Mumbai: With Sebi clearing the final guidelines for creation of Real Estate Investment Trusts (REITs), assets worth around USD 12 billion are likely to be listed in the next 2-3 years, according to industry experts.
To help attract greater foreign and domestic investments into real estate and infrastructure, the markets regulator yesterday cleared final guidelines for creation and listing of business trusts for these key sectors.
"Currently, Grade A office space in top seven cities of India amounts to around 376 million square feet, and we anticipate that around 50 percent of this space will get listed in next 2?3 years," said Anuj Puri, Chairman and Country Head, Jones Lang LaSalle.
The valuation of these assets is around USD 10-12 billion, and this accounts for a fairly massive influx of funding waiting in the wings to hit the Indian real estate market via REITs over the next few years, he said.
Along with foreign investors, domestic institutions like insurers, pension funds and provident funds would also be allowed to invest in these trusts.
The new norms would enable listing and trading of REITs as any other security on the stock exchange platforms and also help create new platforms for raising of funds by real estate companies.
"This move is a positive signal for the country's capital markets as a whole, and the realty sector in particular. Reducing the minimum requirement for commercial real estate asset sizes permitted to be listed in REITs from Rs 1,000 crore to Rs 500 crore is likely to generate more income through this new funding channel and encourage many mid-sized development firms to consider this avenue," CBRE South Asia Chairman and Managing Director Anshuman Magazine said.

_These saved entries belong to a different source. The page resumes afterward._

-- pv_equiv track=rewrite | github.com/briancheon/Algorithm | baekjoon/python/31335 (What the Flex?).py | next_version
-- ===== SOURCE A (Python) =====
-- def next_version(powers, primes, N):
--     for i in range(len(powers) - 1, -1, -1):
--         check = powers[:]
--         check[i] += 1
--         for j in range(i + 1, len(powers)):
--             check[j] = 1
--
--         product = 1
--         for p, exp in zip(primes, check):
--             product *= p ** exp
--
--             if product > N:
--                 break
--
--         if product <= N:
--             return product
--
--     return None
-- ===== SOURCE B (Python) =====
-- def next_version(powers, primes, N):
--     n = len(powers)
--     # one factor per exponent slot; a slot without a prime gets the neutral factor 1
--     fact = primes[:n] + [1] * (n - len(primes))
--     # pref[k] = product of fact[t] ** powers[t] for t < k; ok[k] = all prefixes so far <= N
--     pref = [1]
--     for p, e in zip(fact, powers):
--         pref.append(pref[-1] * p ** e)
--     ok = [True]
--     for q in pref[1:]:
--         ok.append(ok[-1] and q <= N)
--     for i in range(n - 1, -1, -1):
--         if not ok[i]:
--             continue
--         r = pref[i] * fact[i] ** (powers[i] + 1)
--         good = r <= N
--         for p in fact[i + 1:]:
--             if not good:
--                 break
--             r *= p
--             good = r <= N
--         if good:
--             return r
--     return None
-- ===== Notes on version B (the rewrite author's own statement) =====
-- stated objective: alternative
-- what changed: B aligns one factor per exponent slot (missing primes act as the neutral factor 1), precomputes a prefix-product table pref[k] and a monotone prefix-feasibility table ok[k], then decides each descending candidate i from pref[i], one fresh power fact[i]**(powers[i]+1) and a short tail scan, instead of A's rebuilding the whole exponent list and recomputing every prime power from scratch for every i; Pre_ excludes powers lists with a negative entry, on which Python's ** yields a float (a non-int result) or raises, so neither program computes an integer there.
-- outside the precondition, e.g. on next_version([-1, 1], [2, 3], 100): A returns 4.5, B returns 4.5; on next_version([5, -1], [2, 0], 3): A returns None, B raises ZeroDivisionError
import Mathlib
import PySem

PwC Associate Director Bhairav Dalal welcomed the move saying, "this could free up some liquidity for real estate and infrastructure players, but the industry will have to wait for the release of the final regulations to check if REITs would be allowed to invest in limited liability partnerships (LLPs)."
The industry is also awaiting clarity on tax implications, said Surabhi Arora, Associate Director, Research, Colliers International.
"The recent changes are still not providing full clarity on issues like tax implications on various stakeholders and the treatment of stamp duty on transfer of real estate assets which are critical for success of REITs to ensure that these instruments are attractive enough in terms of greater yield and less risk to entice investors," she added.